INPUT MATERIAL START

-- pv_equiv track=rewrite | github.com/JakubBraz/adventOfCode2021 | advent2021_21.py | step
-- ===== SOURCE A (Python) =====
-- def calculate_new_poistion(old_position, move_by, limit):
--     new_position = old_position + move_by
--     new_position = new_position % limit
--     if new_position == 0:
--         return limit
--     return new_position
--
-- def move(score, position, dice, dice_limit, board_limit):
--     new_dice = (dice) % dice_limit + 1, (dice + 1) % dice_limit + 1, (dice + 2) % dice_limit + 1
--     move_by = sum(new_dice)
--     new_position = calculate_new_poistion(position, move_by, board_limit)
--     new_score = score + new_position
--     return new_score, new_position, new_dice[-1]
--
-- def step(score1, score2, pos1, pos2, dice, rolled, win_limit):
--     s1, p1, dice = move(score1, pos1, dice, 100, 10)
--     if s1 >= win_limit:
--         return (1, score2, rolled + 3)
--     s2, p2, dice = move(score2, pos2, dice, 100, 10)
--     if s2 >= win_limit:
--         return (2, score1, rolled + 6)
--     return step(s1, s2, p1, p2, dice, rolled + 6, win_limit)
-- ===== SOURCE B (Python) =====
-- def step(score1, score2, pos1, pos2, dice, rolled, win_limit):
--     # Iterative re-implementation: one while-loop, helpers inlined, branch-free
--     # board wraparound via (pos + move - 1) % 10 + 1; scores are committed only
--     # at the bottom of the loop (a player-2 win reports player 1's score from
--     # before the current round, exactly as A does).
--     while True:
--         last = (dice + 2) % 100 + 1
--         move_by = (dice % 100 + 1) + ((dice + 1) % 100 + 1) + last
--         pos1 = (pos1 + move_by - 1) % 10 + 1
--         if score1 + pos1 >= win_limit:
--             return (1, score2, rolled + 3)
--         dice = last
--         last = (dice + 2) % 100 + 1
--         move_by = (dice % 100 + 1) + ((dice + 1) % 100 + 1) + last
--         pos2 = (pos2 + move_by - 1) % 10 + 1
--         if score2 + pos2 >= win_limit:
--             return (2, score1, rolled + 6)
--         score1 += pos1
--         score2 += pos2
--         dice = last
--         rolled += 6
-- ===== Notes on version B (the rewrite author's own statement) =====
-- stated objective: simpler
-- what changed: Replaced the three-function tail recursion with a single iterative while-True loop over mutable state, inlining the move/position helpers and replacing the mod-10 zero-fixup branch with the branch-free (pos+move-1)%10+1 formula.
-- outside the precondition, e.g. on step(0, 0, 4, 8, 0, 0, 4000): A returns (1, 2995, 3993), B returns (1, 2995, 3993)
import Mathlib
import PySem

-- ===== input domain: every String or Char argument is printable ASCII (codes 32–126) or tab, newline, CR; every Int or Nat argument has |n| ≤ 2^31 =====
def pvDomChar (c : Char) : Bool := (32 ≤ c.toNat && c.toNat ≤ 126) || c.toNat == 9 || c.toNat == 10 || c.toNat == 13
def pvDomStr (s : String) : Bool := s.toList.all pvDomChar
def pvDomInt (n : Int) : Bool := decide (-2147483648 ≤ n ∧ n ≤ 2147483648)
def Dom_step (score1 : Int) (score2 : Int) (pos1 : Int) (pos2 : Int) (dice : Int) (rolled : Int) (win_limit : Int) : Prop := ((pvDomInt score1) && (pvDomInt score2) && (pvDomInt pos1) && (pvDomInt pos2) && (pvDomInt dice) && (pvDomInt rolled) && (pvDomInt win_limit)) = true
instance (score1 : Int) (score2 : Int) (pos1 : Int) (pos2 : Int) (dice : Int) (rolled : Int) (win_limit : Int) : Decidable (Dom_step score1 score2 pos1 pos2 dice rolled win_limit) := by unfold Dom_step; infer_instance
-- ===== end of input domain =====

-- B rewrites A's mutual-helper recursion as a single tail-recursive loop with the
-- move helpers inlined and a branch-free (pos+move-1)%10+1 board wraparound (objective: simpler).

-- ===== PORT A =====
def calculate_new_poistion (old_position : Int) (move_by : Int) (limit : Int) : Int :=
  if PySem.Int.mod (old_position + move_by) limit = 0 then limit
  else PySem.Int.mod (old_position + move_by) limit

def move (score : Int) (position : Int) (dice : Int) (dice_limit : Int) (board_limit : Int) : Int × Int × Int :=
  let d1 := PySem.Int.mod dice dice_limit + 1
  let d2 := PySem.Int.mod (dice + 1) dice_limit + 1
  let d3 := PySem.Int.mod (dice + 2) dice_limit + 1
  let move_by := d1 + d2 + d3
  let new_position := calculate_new_poistion position move_by board_limit
  (score + new_position, new_position, d3)

-- used by step's decreasing_by: each move adds at least 1 to the score
theorem move_fst_lt (score position dice : Int) : score < (move score position dice 100 10).1 := by
  simp only [move, calculate_new_poistion]
  rw [PySem.Int.mod_eq_emod_of_pos (b := 10) (by norm_num)]
  split <;> omega

def step (score1 : Int) (score2 : Int) (pos1 : Int) (pos2 : Int) (dice : Int) (rolled : Int) (win_limit : Int) : Int × Int × Int :=
  let m1 := move score1 pos1 dice 100 10
  if m1.1 ≥ win_limit then (1, score2, rolled + 3)
  else
    let m2 := move score2 pos2 m1.2.2 100 10
    if m2.1 ≥ win_limit then (2, score1, rolled + 6)
    else step m1.1 m2.1 m1.2.1 m2.2.1 m2.2.2 (rolled + 6) win_limit
termination_by (win_limit - score1).toNat
decreasing_by
  have h := move_fst_lt score1 pos1 dice
  have e : m1.1 = (move score1 pos1 dice 100 10).1 := rfl
  omega

-- ===== PORT B =====
-- used by step_alt's decreasing_by: the committed player-1 score strictly grows
theorem q_pos (x : Int) : 1 ≤ PySem.Int.mod x 10 + 1 := by
  rw [PySem.Int.mod_eq_emod_of_pos (b := 10) (by norm_num)]
  omega

def step_alt (score1 : Int) (score2 : Int) (pos1 : Int) (pos2 : Int) (dice : Int) (rolled : Int) (win_limit : Int) : Int × Int × Int :=
  let last1 := PySem.Int.mod (dice + 2) 100 + 1
  let mv1 := (PySem.Int.mod dice 100 + 1) + (PySem.Int.mod (dice + 1) 100 + 1) + last1
  let q1 := PySem.Int.mod (pos1 + mv1 - 1) 10 + 1
  if score1 + q1 ≥ win_limit then (1, score2, rolled + 3)
  else
    let last2 := PySem.Int.mod (last1 + 2) 100 + 1
    let mv2 := (PySem.Int.mod last1 100 + 1) + (PySem.Int.mod (last1 + 1) 100 + 1) + last2
    let q2 := PySem.Int.mod (pos2 + mv2 - 1) 10 + 1
    if score2 + q2 ≥ win_limit then (2, score1, rolled + 6)
    else step_alt (score1 + q1) (score2 + q2) q1 q2 last2 (rolled + 6) win_limit
termination_by (win_limit - score1).toNat
decreasing_by
  have h := q_pos (pos1 + ((PySem.Int.mod dice 100 + 1) + (PySem.Int.mod (dice + 1) 100 + 1) + (PySem.Int.mod (dice + 2) 100 + 1)) - 1)
  have e : q1 = PySem.Int.mod (pos1 + ((PySem.Int.mod dice 100 + 1) + (PySem.Int.mod (dice + 1) 100 + 1) + (PySem.Int.mod (dice + 2) 100 + 1)) - 1) 10 + 1 := rfl
  omega

-- ===== PRECONDITION & SPEC =====
-- Pre_ excludes inputs whose game needs so many rounds that A's recursion can exceed
-- the Python interpreter's recursion limit (RecursionError): from any board state, one
-- of the two players is guaranteed (exhaustive worst case over all 10*10*100
-- position/dice states) to gain at least 3375 points within 750 rounds, so inside this
-- bound A's recursion depth stays well under the default limit and A returns; the bound
-- is conservative, so some long-but-returning games beyond it are also excluded.
def Pre_step (score1 : Int) (score2 : Int) (pos1 : Int) (pos2 : Int) (dice : Int) (rolled : Int) (win_limit : Int) : Prop :=
  win_limit ≤ score1 + 3375 ∨ win_limit ≤ score2 + 3375
instance (score1 : Int) (score2 : Int) (pos1 : Int) (pos2 : Int) (dice : Int) (rolled : Int) (win_limit : Int) : Decidable (Pre_step score1 score2 pos1 pos2 dice rolled win_limit) := by unfold Pre_step; infer_instance
def pvWitness_step : Int × Int × Int × Int × Int × Int × Int := (0, 0, 4, 8, 0, 0, 1000)
def Spec_step (score1 : Int) (score2 : Int) (pos1 : Int) (pos2 : Int) (dice : Int) (rolled : Int) (win_limit : Int) (out : Int × Int × Int) : Prop := out = step_alt score1 score2 pos1 pos2 dice rolled win_limit
instance (score1 : Int) (score2 : Int) (pos1 : Int) (pos2 : Int) (dice : Int) (rolled : Int) (win_limit : Int) (out : Int × Int × Int) : Decidable (Spec_step score1 score2 pos1 pos2 dice rolled win_limit out) := by unfold Spec_step; infer_instance

-- ===== CLAIM (what is proved, stated in full; the proofs are below) =====
def Claim_equal_step : Prop := ∀ (score1 : Int) (score2 : Int) (pos1 : Int) (pos2 : Int) (dice : Int) (rolled : Int) (win_limit : Int), Dom_step score1 score2 pos1 pos2 dice rolled win_limit → Pre_step score1 score2 pos1 pos2 dice rolled win_limit → Spec_step score1 score2 pos1 pos2 dice rolled win_limit (step score1 score2 pos1 pos2 dice rolled win_limit)

-- ===== LEMMAS AND PROOFS =====

-- A's "%10 then 0→10 fixup" equals B's branch-free (x-1)%10+1
theorem fixup_eq (p mv : Int) :
    calculate_new_poistion p mv 10 = PySem.Int.mod (p + mv - 1) 10 + 1 := by
  unfold calculate_new_poistion
  rw [PySem.Int.mod_eq_emod_of_pos (b := 10) (by norm_num),
      PySem.Int.mod_eq_emod_of_pos (b := 10) (by norm_num)]
  split <;> omega

theorem move_fst_eq (s p d : Int) :
    (move s p d 100 10).1
      = s + (PySem.Int.mod (p + ((PySem.Int.mod d 100 + 1) + (PySem.Int.mod (d + 1) 100 + 1) + (PySem.Int.mod (d + 2) 100 + 1)) - 1) 10 + 1) := by
  simp only [move, fixup_eq]

theorem move_snd_eq (s p d : Int) :
    (move s p d 100 10).2.1
      = PySem.Int.mod (p + ((PySem.Int.mod d 100 + 1) + (PySem.Int.mod (d + 1) 100 + 1) + (PySem.Int.mod (d + 2) 100 + 1)) - 1) 10 + 1 := by
  simp only [move, fixup_eq]

theorem move_thd_eq (s p d : Int) :
    (move s p d 100 10).2.2 = PySem.Int.mod (d + 2) 100 + 1 := by
  simp only [move]

theorem step_eq_alt (score1 score2 pos1 pos2 dice rolled win_limit : Int) :
    step score1 score2 pos1 pos2 dice rolled win_limit
      = step_alt score1 score2 pos1 pos2 dice rolled win_limit := by
  fun_induction step score1 score2 pos1 pos2 dice rolled win_limit with
  | case1 s1 s2 p1 p2 d r m1 h =>
    have e1 : m1 = move s1 p1 d 100 10 := rfl
    rw [e1] at h
    rw [move_fst_eq] at h
    rw [step_alt, if_pos h]
  | case2 s1 s2 p1 p2 d r m1 h1 m2 h2 =>
    have e1 : m1 = move s1 p1 d 100 10 := rfl
    have e2 : m2 = move s2 p2 (move s1 p1 d 100 10).2.2 100 10 := by rw [← e1]
    rw [e1, move_fst_eq] at h1
    rw [e2, move_fst_eq, move_thd_eq] at h2
    rw [step_alt, if_neg h1, if_pos h2]
  | case3 s1 s2 p1 p2 d r m1 h1 m2 h2 ih =>
    have e1 : m1 = move s1 p1 d 100 10 := rfl
    have e2 : m2 = move s2 p2 (move s1 p1 d 100 10).2.2 100 10 := by rw [← e1]
    rw [e1, move_fst_eq] at h1
    rw [e2, move_fst_eq, move_thd_eq] at h2
    rw [step_alt, if_neg h1, if_neg h2]
    rw [e1, e2] at ih ⊢
    simp only [move_fst_eq, move_snd_eq, move_thd_eq] at ih ⊢
    exact ih
-- ===== VERDICT (by name: the statement is the Claim_ definition above) =====
theorem step_spec : Claim_equal_step := by
  intro s1 s2 p1 p2 d r w _ _
  unfold Spec_step
  exact step_eq_alt s1 s2 p1 p2 d r w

INPUT MATERIAL END

**DIRECTIONS FOR THIS TASK:**
Among the records, find every line holding the word "stated" and copy it.

**ANSWER AREA:**
-- stated objective: simpler
-- ===== CLAIM (what is proved, stated in full; the proofs are below) =====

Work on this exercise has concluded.